The sublime, intangible power of nature in this imagery invokes a quote from Herzog’s Minnesota Declaration of 1999: “there is such a thing as a poetic, ecstatic truth.” When the real world enters the film frame it corrodes the relation between film and reality, the gap between sign and referent disintegrates and we’re left with images that are, ultimately, as intangible and incomprehensible as nature itself. Herzog’s films are lyrical, brewing with poetic moments that are, at their core, inexplicable and beyond signification. At the same time, the pure physicality of Herzog’s filmmaking process imbues his work with a distinct corporeality that seems to be soaked up into the image and provide these poetic inserts with the gravitas of “truth” or “authenticity.”

In Aguirre, this type of authenticity is everywhere and it works perfectly. It feels like Herzog and his crew were actually there in 1561 with a camera. During the credit sequence, the entire cast is shown descending a precarious stone path etched into the side of a mountain. When the characters burn down an Amazonian village, Herzog actually burned down an abandoned village. And when Herzog wanted a strikingly poetic set-piece for the last act of the film, he actually built a full-sized caravel, constructed as a shipwreck, which he impaled atop a tree. It’s not solely the facts that the film is shot on location and that the actors are getting down and dirty in the muck that imbues the images with a corporeal aura, but also the physical investment of the director, who marches through the jungle, sells his possessions, contracts diseases, battles fire ants, and makes this ascent himself. The extraordinary degree of effort required to perform this feat of filmmaking is what gives it such poetic power.

And incredibly, despite the sublime aggression of the Amazonian nature, Kinski’s performance dominates the film. He embodies the megalomaniacal spirit of Don Lope de Aguirre perfectly. The physicality of Kinski’s performance perfectly compliments the corporeal presence of nature. Both the way he stalks around like a crab or spider and the latent fury of his countenance are unforgettable. For a time, Herzog had intended Aguirre to have a hunchback, but he dropped the idea in favor of employing an outfit that incorporates an abundance of straps along the back, as if to suggest that Aguirre needed to be physically held together (this touch makes Aguirre feel remarkably Shakespearean; he’s particularly reminiscent of Richard III). In the face of all of nature’s power, Aguirre is a man of insane, insatiable ambition–and this ambition has devoured the other aspects of his personality, the disposition of his mind epitomized by the film’s final moments. I always feel that it is Aguirre, rather than the endless river he’s riding, that represents the wrath of god.

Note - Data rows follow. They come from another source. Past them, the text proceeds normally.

-- pv_equiv track=rewrite | github.com/bcyISthebest/isl-speech-translator-learning-portal | app.py | sentence_reordering
-- ===== SOURCE A (Python) =====
-- def sentence_reordering(ud_sents):
--
--     reordered_sent_list = []
--
--     for sent in ud_sents:
--
--         reordered_sent = []
--         verbs = []
--
--         for tup in sent:
--
--             if tup[1] == 'VERB':
--                 verbs.append(tup)
--             else:
--                 reordered_sent.append(tup)
--
--         reordered_sent = reordered_sent + verbs
--
--         reordered_sent_list.append(reordered_sent)
--
--     return reordered_sent_list
-- ===== SOURCE B (Python) =====
-- def sentence_reordering(ud_sents):
--     # Stable sort on a boolean key: non-VERB tokens (False) keep their order
--     # and precede VERB tokens (True), which also keep theirs.
--     return [sorted(sent, key=lambda tup: tup[1] == 'VERB') for sent in ud_sents]
-- ===== Notes on version B (the rewrite author's own statement) =====
-- stated objective: idiomatic
-- what changed: Replaces the explicit two-bucket partition loop (non-verb list + verb list, concatenated) with a single stable sort per sentence keyed on the boolean 'is VERB', relying on sort stability for the within-group order.
import Mathlib
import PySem

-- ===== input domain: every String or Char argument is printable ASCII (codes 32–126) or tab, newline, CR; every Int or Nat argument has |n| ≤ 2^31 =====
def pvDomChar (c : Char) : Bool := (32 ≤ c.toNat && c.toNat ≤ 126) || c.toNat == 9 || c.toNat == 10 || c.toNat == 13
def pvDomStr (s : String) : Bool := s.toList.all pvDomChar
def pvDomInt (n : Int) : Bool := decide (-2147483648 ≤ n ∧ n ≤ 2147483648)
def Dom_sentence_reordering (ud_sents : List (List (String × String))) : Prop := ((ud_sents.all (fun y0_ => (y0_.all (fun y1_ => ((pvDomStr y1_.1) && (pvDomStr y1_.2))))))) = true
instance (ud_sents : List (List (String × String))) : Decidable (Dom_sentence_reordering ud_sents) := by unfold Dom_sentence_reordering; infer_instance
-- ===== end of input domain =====

-- B moves VERB tokens to the end of each sentence by one stable sort on the
-- boolean key 'POS == VERB' instead of A's explicit two-bucket partition loop;
-- same return value, no mutation (objective: idiomatic).

-- ===== PORT A =====
-- inner loop of A: accumulate (reordered_sent, verbs) over the sentence
def sentence_reordering_inner (sent : List (String × String)) : List (String × String) :=
  let p := sent.foldl
    (fun (acc : List (String × String) × List (String × String)) tup =>
      if tup.2 == "VERB" then (acc.1, acc.2 ++ [tup]) else (acc.1 ++ [tup], acc.2))
    ([], [])
  p.1 ++ p.2

def sentence_reordering (ud_sents : List (List (String × String))) : List (List (String × String)) :=
  ud_sents.foldl (fun acc sent => acc ++ [sentence_reordering_inner sent]) []

-- ===== PORT B =====
def sentence_reordering_alt (ud_sents : List (List (String × String))) : List (List (String × String)) :=
  ud_sents.map (fun sent => PySem.List.sorted sent (fun tup => tup.2 == "VERB") false)

-- ===== PRECONDITION & SPEC =====
def Spec_sentence_reordering (ud_sents : List (List (String × String))) (out : List (List (String × String))) : Prop := out = sentence_reordering_alt ud_sents
instance (ud_sents : List (List (String × String))) (out : List (List (String × String))) : Decidable (Spec_sentence_reordering ud_sents out) := by unfold Spec_sentence_reordering; infer_instance

-- ===== CLAIM (what is proved, stated in full; the proofs are below) =====
def Claim_equal_sentence_reordering : Prop := ∀ (ud_sents : List (List (String × String))), Dom_sentence_reordering ud_sents → Spec_sentence_reordering ud_sents (sentence_reordering ud_sents)

-- ===== LEMMAS AND PROOFS =====

-- inserting an element whose key is maximal (never 'before' anything) appends it
theorem insertBy_all_false {α : Type} (before : α → α → Bool) (x : α) (l : List α)
    (h : ∀ y ∈ l, before x y = false) :
    PySem.List.insertBy before x l = l ++ [x] := by
  induction l with
  | nil => rfl
  | cons y ys ih =>
    have hy := h y (List.mem_cons_self ..)
    simp [PySem.List.insertBy, hy, ih (fun z hz => h z (List.mem_cons_of_mem _ hz))]

-- inserting x between a prefix it never precedes and a suffix it always precedes
theorem insertBy_split {α : Type} (before : α → α → Bool) (x : α) (A V : List α)
    (hA : ∀ a ∈ A, before x a = false) (hV : ∀ v ∈ V, before x v = true) :
    PySem.List.insertBy before x (A ++ V) = A ++ x :: V := by
  induction A with
  | nil =>
    cases V with
    | nil => rfl
    | cons v vs => simp [PySem.List.insertBy, hV v (List.mem_cons_self ..)]
  | cons a as ih =>
    have ha := hA a (List.mem_cons_self ..)
    simp [PySem.List.insertBy, ha, ih (fun z hz => hA z (List.mem_cons_of_mem _ hz))]

-- the stable insertion sort on a boolean key is the two-bucket partition
theorem sorted_bool_key {α : Type} (key : α → Bool) (xs A V : List α)
    (hA : ∀ a ∈ A, key a = false) (hV : ∀ v ∈ V, key v = true) :
    xs.foldl (fun acc x => PySem.List.insertBy (fun a b => decide (key a < key b)) x acc) (A ++ V)
      = (A ++ xs.filter (fun x => !key x)) ++ (V ++ xs.filter key) := by
  induction xs generalizing A V with
  | nil => simp
  | cons x xs ih =>
    simp only [List.foldl_cons]
    by_cases hx : key x = true
    · rw [insertBy_all_false _ _ _ (by intro y _; simp [hx]),
        List.append_assoc,
        ih A (V ++ [x]) hA (by intro v hv
                               rcases List.mem_append.mp hv with h | h
                               · exact hV v h
                               · simp at h; simpa [h] using hx)]
      simp [hx]
    · have hx' : key x = false := by simpa using hx
      rw [insertBy_split _ _ A V
        (fun a ha => by simp [hx', hA a ha])
        (fun v hv => by simp [hx', hV v hv]),
        show A ++ x :: V = (A ++ [x]) ++ V by simp,
        ih (A ++ [x]) V
          (by intro a ha
              rcases List.mem_append.mp ha with h | h
              · exact hA a h
              · simp at h; simpa [h] using hx') hV]
      simp [hx']

theorem inner_eq_sorted (sent : List (String × String)) :
    sentence_reordering_inner sent
      = PySem.List.sorted sent (fun tup => tup.2 == "VERB") false := by
  have hfold : ∀ (xs : List (String × String)) (r v : List (String × String)),
      (xs.foldl
        (fun (acc : List (String × String) × List (String × String)) tup =>
          if tup.2 == "VERB" then (acc.1, acc.2 ++ [tup]) else (acc.1 ++ [tup], acc.2))
        (r, v))
      = (r ++ xs.filter (fun t => !(t.2 == "VERB")), v ++ xs.filter (fun t => t.2 == "VERB")) := by
    intro xs
    induction xs with
    | nil => simp
    | cons x xs ih =>
      intro r v
      by_cases hx : (x.2 == "VERB") = true
      · simp only [List.foldl_cons, hx, if_true, ih, List.filter_cons]
        simp
      · simp only [List.foldl_cons, hx, if_false, ih, List.filter_cons, Bool.false_eq_true]
        simp
  have := sorted_bool_key (fun t : String × String => t.2 == "VERB") sent [] []
    (by simp) (by simp)
  simp only [List.nil_append] at this
  simp only [sentence_reordering_inner, hfold, List.nil_append]
  simpa [PySem.List.sorted] using this.symm

-- ===== VERDICT (by name: the statement is the Claim_ definition above) =====
theorem sentence_reordering_spec : Claim_equal_sentence_reordering := by
  intro ud_sents _
  unfold Spec_sentence_reordering sentence_reordering sentence_reordering_alt
  rw [PySem.List.foldl_append_singleton_eq_map]
  exact List.map_congr_left (fun sent _ => inner_eq_sorted sent)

Werner Herzog’s filmography is eclectic and filled with numerous films I’d dub masterpieces, but Aguirre, The Wrath of God is maybe his best work. It is one of but a handful of films–a group including films like Citizen Kane (1941), 2001: A Space Odyssey (1968), Apocalypse Now (1979), There Will Be Blood (2007), Andrei Rublev (1966), The Night of the Hunter (1955), Taxi Driver (1976), Marketa Lazarova (1967), The Vanishing (1988), and Persona (1966)–that strikes me as being, somehow, better than perfect. The filmmakers seem to be exploring territory they might not fully understand, but they are overwhelmed by the desire to tell this story nonetheless. The film thus takes on a life and personality of its own.

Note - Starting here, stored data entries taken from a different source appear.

-- pv_equiv track=rewrite | github.com/kaluginpeter/Algorithms_and_structures_tasks | CodeWars/6kyu/Minimum_difference_in_duplicate_characters.py | min_repeating_character_difference
-- ===== SOURCE A (Python) =====
-- def min_repeating_character_difference(text):
--     hashmap: dict[str, int] = dict()
--     main_diff: int = float('inf')
--     main_char: str = ''
--     for idx in range(len(text)):
--         if text[idx] in hashmap:
--             if idx - hashmap[text[idx]] < main_diff:
--                 main_diff = idx - hashmap[text[idx]]
--                 main_char = text[idx]
--         hashmap[text[idx]] = idx
--     return (main_diff, main_char) if main_char else None
-- ===== SOURCE B (Python) =====
-- def min_repeating_character_difference(text):
--     positions = {}
--     for i, ch in enumerate(text):
--         positions.setdefault(ch, []).append(i)
--     best = None  # (diff, second_index, char)
--     for ch, idxs in positions.items():
--         for i, j in zip(idxs, idxs[1:]):
--             if best is None or (j - i, j) < (best[0], best[1]):
--                 best = (j - i, j, ch)
--     return (best[0], best[2]) if best is not None else None
-- ===== Notes on version B (the rewrite author's own statement) =====
-- stated objective: alternative
-- what changed: A's single scan that maintains a last-occurrence hashmap and a running strict-< minimum is replaced by a two-phase grouping algorithm: first build a dict mapping each character to the ordered list of all its indices, then pick the lexicographically minimal (gap, second_index) candidate over consecutive index pairs of each group.
import Mathlib
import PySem

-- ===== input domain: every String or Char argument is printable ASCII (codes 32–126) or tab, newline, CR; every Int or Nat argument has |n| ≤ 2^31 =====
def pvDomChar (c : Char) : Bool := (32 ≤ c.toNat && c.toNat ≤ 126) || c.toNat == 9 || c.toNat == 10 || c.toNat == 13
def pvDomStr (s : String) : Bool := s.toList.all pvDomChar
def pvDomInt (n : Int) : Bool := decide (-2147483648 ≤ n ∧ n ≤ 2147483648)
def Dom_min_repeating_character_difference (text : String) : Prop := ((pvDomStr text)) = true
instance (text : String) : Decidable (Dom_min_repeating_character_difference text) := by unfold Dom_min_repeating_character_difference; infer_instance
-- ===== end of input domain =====

-- B replaces A's one-pass last-occurrence scan by a grouping pass (char ↦ all its indices)
-- followed by a lex-min choice over consecutive index pairs; objective: alternative structure, same result.

-- ===== PORT A =====
-- A's loop state is (hashmap, main_diff, main_char); the float('inf')/'' "no duplicate yet"
-- sentinel pair is represented as `none`, a set best (main_diff, main_char) as `some (diff, char)`.
def pvStepA (d : PySem.Dict Char Int) (best : Option (Int × Char)) (p : Int × Char) :
    PySem.Dict Char Int × Option (Int × Char) :=
  match d.get? p.2 with                                   -- if text[idx] in hashmap
  | some prev =>
    match best with
    | none => (d.insert p.2 p.1, some (p.1 - prev, p.2))  -- idx - hashmap[...] < inf : always
    | some (bd, bc) =>
      (d.insert p.2 p.1,
        if p.1 - prev < bd then some (p.1 - prev, p.2) else some (bd, bc))
  | none => (d.insert p.2 p.1, best)

def min_repeating_character_difference (text : String) : Option (Int × String) :=
  -- for idx in range(len(text)): ... text[idx] — ported as a fold over the enumerated characters
  let st := (PySem.List.enumerate text.toList 0).foldl
      (fun s p => pvStepA s.1 s.2 p) (PySem.Dict.empty, none)
  -- return (main_diff, main_char) if main_char else None
  st.2.map (fun q => (q.1, String.ofList [q.2]))

-- ===== PORT B =====
-- best is (diff, second_index, char); comparison is Python's tuple-lex (j - i, j) < (best[0], best[1])
def pvLStep (b : Option (Int × Int × Char)) (c : Int × Int × Char) : Option (Int × Int × Char) :=
  match b with
  | none => some c
  | some (bd, bj, bc) =>
    if c.1 < bd ∨ (c.1 = bd ∧ c.2.1 < bj) then some c else some (bd, bj, bc)

def min_repeating_character_difference_alt (text : String) : Option (Int × String) :=
  -- positions.setdefault(ch, []).append(i)
  let positions := (PySem.List.enumerate text.toList 0).foldl
      (fun d p => d.modify p.2 [] (fun l => l ++ [p.1])) PySem.Dict.empty
  -- for ch, idxs in positions.items(): for i, j in zip(idxs, idxs[1:]): ...
  let best := positions.items.foldl
      (fun b q => (q.2.zip q.2.tail).foldl
        (fun b ij => pvLStep b (ij.2 - ij.1, ij.2, q.1)) b) none
  best.map (fun b => (b.1, String.ofList [b.2.2]))

-- ===== PRECONDITION & SPEC =====
def Spec_min_repeating_character_difference (text : String) (out : Option (Int × String)) : Prop := out = min_repeating_character_difference_alt text
instance (text : String) (out : Option (Int × String)) : Decidable (Spec_min_repeating_character_difference text out) := by unfold Spec_min_repeating_character_difference; infer_instance

-- ===== CLAIM (what is proved, stated in full; the proofs are below) =====
def Claim_equal_min_repeating_character_difference : Prop := ∀ (text : String), Dom_min_repeating_character_difference text → Spec_min_repeating_character_difference text (min_repeating_character_difference text)

-- ===== LEMMAS AND PROOFS =====

-- the candidate stream of A's scan: one candidate (gap, second index, char) per repeated position
def pvCand (d : PySem.Dict Char Int) : List (Int × Char) → List (Int × Int × Char)
  | [] => []
  | p :: rest =>
    (match d.get? p.2 with
     | some prev => [(p.1 - prev, p.1, p.2)]
     | none => []) ++ pvCand (d.insert p.2 p.1) rest

def pvIns (d : PySem.Dict Char Int) (p : Int × Char) : PySem.Dict Char Int := d.insert p.2 p.1

def pvPos (D : PySem.Dict Char (List Int)) (xs : List (Int × Char)) : PySem.Dict Char (List Int) :=
  xs.foldl (fun d p => d.modify p.2 [] (fun l => l ++ [p.1])) D

def pvPairs (ps : List Int) (c : Char) : List (Int × Int × Char) :=
  (ps.zip ps.tail).map (fun ij => (ij.2 - ij.1, ij.2, c))

def pvCandB (xs : List (Int × Char)) : List (Int × Int × Char) :=
  (pvPos PySem.Dict.empty xs).items.flatMap (fun q => pvPairs q.2 q.1)

def pvLMin (b : Option (Int × Int × Char)) (l : List (Int × Int × Char)) : Option (Int × Int × Char) :=
  l.foldl pvLStep b

def pvDrop (c : Int × Int × Char) : Int × Char := (c.1, c.2.2)

theorem pvModify_eq (d : PySem.Dict Char (List Int)) (k : Char) (f : List Int → List Int) :
    d.modify k [] f = d.insert k (f (d.getD k [])) := rfl

-- A's fold equals the lex-min fold over its candidate stream
theorem pvLemA (xs : List (Int × Char)) :
    ∀ (d : PySem.Dict Char Int) (b : Option (Int × Int × Char)),
    xs.Pairwise (fun p q => p.1 < q.1) →
    (∀ bd bj bc, b = some (bd, bj, bc) → ∀ p ∈ xs, bj < p.1) →
    (xs.foldl (fun s p => pvStepA s.1 s.2 p) (d, b.map pvDrop)).2
      = (pvLMin b (pvCand d xs)).map pvDrop := by
  induction xs with
  | nil => intro d b _ _; simp [pvCand, pvLMin]
  | cons p rest ih =>
    intro d b hpw hb
    obtain ⟨j, c⟩ := p
    rw [List.foldl_cons]
    cases hget : d.get? c with
    | none =>
      have hstep : pvStepA d (b.map pvDrop) (j, c) = (d.insert c j, b.map pvDrop) := by
        simp [pvStepA, hget]
      rw [hstep]
      have := ih (d.insert c j) b hpw.tail (fun bd bj bc h p hp => hb bd bj bc h p (List.mem_cons_of_mem _ hp))
      rw [this]
      simp [pvCand, hget]
    | some prev =>
      have hcand : pvCand d ((j, c) :: rest) = (j - prev, j, c) :: pvCand (d.insert c j) rest := by
        simp [pvCand, hget]
      rw [hcand]
      have hlm : pvLMin b ((j - prev, j, c) :: pvCand (d.insert c j) rest)
          = pvLMin (pvLStep b (j - prev, j, c)) (pvCand (d.insert c j) rest) := rfl
      rw [hlm]
      cases b with
      | none =>
        have hstep : pvStepA d ((none : Option (Int × Int × Char)).map pvDrop) (j, c)
            = (d.insert c j, (some (j - prev, j, c)).map pvDrop) := by
          simp [pvStepA, hget, pvDrop]
        have hb' : ∀ bd bj bc, (some (j - prev, j, c) : Option (Int × Int × Char)) = some (bd, bj, bc) → ∀ p ∈ rest, bj < p.1 := by
          rintro bd bj bc heq p hp
          cases heq
          exact List.rel_of_pairwise_cons hpw hp
        rw [hstep, ih (d.insert c j) (some (j - prev, j, c)) hpw.tail hb']
        rfl
      | some t =>
        obtain ⟨bd, bj, bc⟩ := t
        have hbj : bj < j := hb bd bj bc rfl (j, c) (List.mem_cons_self)
        by_cases hlt : j - prev < bd
        · have hstep : pvStepA d ((some (bd, bj, bc)).map pvDrop) (j, c)
              = (d.insert c j, (some (j - prev, j, c)).map pvDrop) := by
            simp [pvStepA, hget, pvDrop, hlt]
          have hls : pvLStep (some (bd, bj, bc)) (j - prev, j, c) = some (j - prev, j, c) := by
            simp [pvLStep, hlt]
          have hb' : ∀ bd' bj' bc', (some (j - prev, j, c) : Option (Int × Int × Char)) = some (bd', bj', bc') → ∀ p ∈ rest, bj' < p.1 := by
            rintro bd' bj' bc' heq p hp
            cases heq
            exact List.rel_of_pairwise_cons hpw hp
          rw [hstep, hls, ih (d.insert c j) (some (j - prev, j, c)) hpw.tail hb']
        · have hstep : pvStepA d ((some (bd, bj, bc)).map pvDrop) (j, c)
              = (d.insert c j, (some (bd, bj, bc)).map pvDrop) := by
            simp [pvStepA, hget, pvDrop, hlt]
          have hls : pvLStep (some (bd, bj, bc)) (j - prev, j, c) = some (bd, bj, bc) := by
            have : ¬ (j - prev < bd ∨ (j - prev = bd ∧ j < bj)) := by omega
            simp [pvLStep, this]
          have hb' : ∀ bd' bj' bc', (some (bd, bj, bc) : Option (Int × Int × Char)) = some (bd', bj', bc') → ∀ p ∈ rest, bj' < p.1 := by
            rintro bd' bj' bc' heq p hp
            cases heq
            exact hb bd bj bc rfl p (List.mem_cons_of_mem _ hp)
          rw [hstep, hls, ih (d.insert c j) (some (bd, bj, bc)) hpw.tail hb']
-- B replaces A's sliding window (two count dicts, an incrementally maintained count of fully
-- contained flavors) by a direct per-window-start computation: the candidate answer for start l
-- is just the number of distinct flavors outside the window, len(set(candies[:l]+candies[l+k:])),
-- maxed over all starts.  Objective: simpler (B is not faster).

-- ===== PORT A =====
-- the inner 'while i-l+1 > k' loop of A; candies[l] is read with pyGetD (exact under
-- Pre_shareCandies, where l never leaves the list; outside Pre_ the Python raises IndexError)
def shareCandiesShrink (candies : List Int) (k i : Int) (tot : PySem.Dict Int Int)
    (cnt : PySem.Dict Int Int) (l : Int) (cur : Int) : PySem.Dict Int Int × Int × Int :=
  if i - l + 1 > k then
    let cl := PySem.List.pyGetD candies l 0
    let cur' := if cnt.getD cl 0 = tot.getD cl 0 then cur - 1 else cur
    shareCandiesShrink candies k i tot (cnt.modify cl 0 (· - 1)) (l + 1) cur'
  else (cnt, l, cur)
termination_by (i - l + 1 - k).toNat
decreasing_by omega

def shareCandies (candies : List Int) (k : Int) : Int :=
  let n : Int := candies.length
  let tot : PySem.Dict Int Int := PySem.Dict.counter candies
  let N : Int := tot.keys.length
  ((PySem.List.pyRange 0 n 1).foldl (fun s i =>
      let ci := PySem.List.pyGetD candies i 0
      let cnt := s.1.modify ci 0 (· + 1)
      let cur := if cnt.getD ci 0 = tot.getD ci 0 then s.2.2.1 + 1 else s.2.2.1
      let t := shareCandiesShrink candies k i tot cnt s.2.1 cur
      let ans := if i - t.2.1 + 1 = k ∧ N - t.2.2 > s.2.2.2 then N - t.2.2 else s.2.2.2
      (t.1, t.2.1, t.2.2, ans))
    (PySem.Dict.empty, 0, 0, 0)).2.2.2

-- ===== PORT B =====
def shareCandies_alt (candies : List Int) (k : Int) : Int :=
  let n : Int := candies.length
  if k > n then 0
  else (PySem.List.pyRange 0 (n - k + 1) 1).foldl (fun best l =>
      max best ((PySem.Set.ofList (PySem.List.slice candies none (some l) ++
        PySem.List.slice candies (some (l + k)) none)).length : Int)) 0

-- ===== PRECONDITION & SPEC =====
-- Pre_ excludes exactly the inputs where A raises IndexError: a nonempty list with k < 0
-- (the while loop then walks l past the end of the list).
def Pre_shareCandies (candies : List Int) (k : Int) : Prop := 0 ≤ k ∨ candies = []
instance (candies : List Int) (k : Int) : Decidable (Pre_shareCandies candies k) := by
  unfold Pre_shareCandies; infer_instance
def pvWitness_shareCandies : List Int × Int := ([1, 2, 1, 3], 2)
def Spec_shareCandies (candies : List Int) (k : Int) (out : Int) : Prop := out = shareCandies_alt candies k
instance (candies : List Int) (k : Int) (out : Int) : Decidable (Spec_shareCandies candies k out) := by
  unfold Spec_shareCandies; infer_instance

I can explain what happens in Aguirre, but I cannot necessarily say what the film is about. There’s no way to pin this film down. The film has absorbed the sublime, intangible nature of the world it inhabits, of the river and avalanche. Aguirre is like a vision in a dream, and it does not provide us with answers, but  questions. Who are we right now? Where do we come from? What is our place in this world? How do we behave in the face of danger? We will never find definitive answers, but I believe viewers will find Aguirre insightful forever.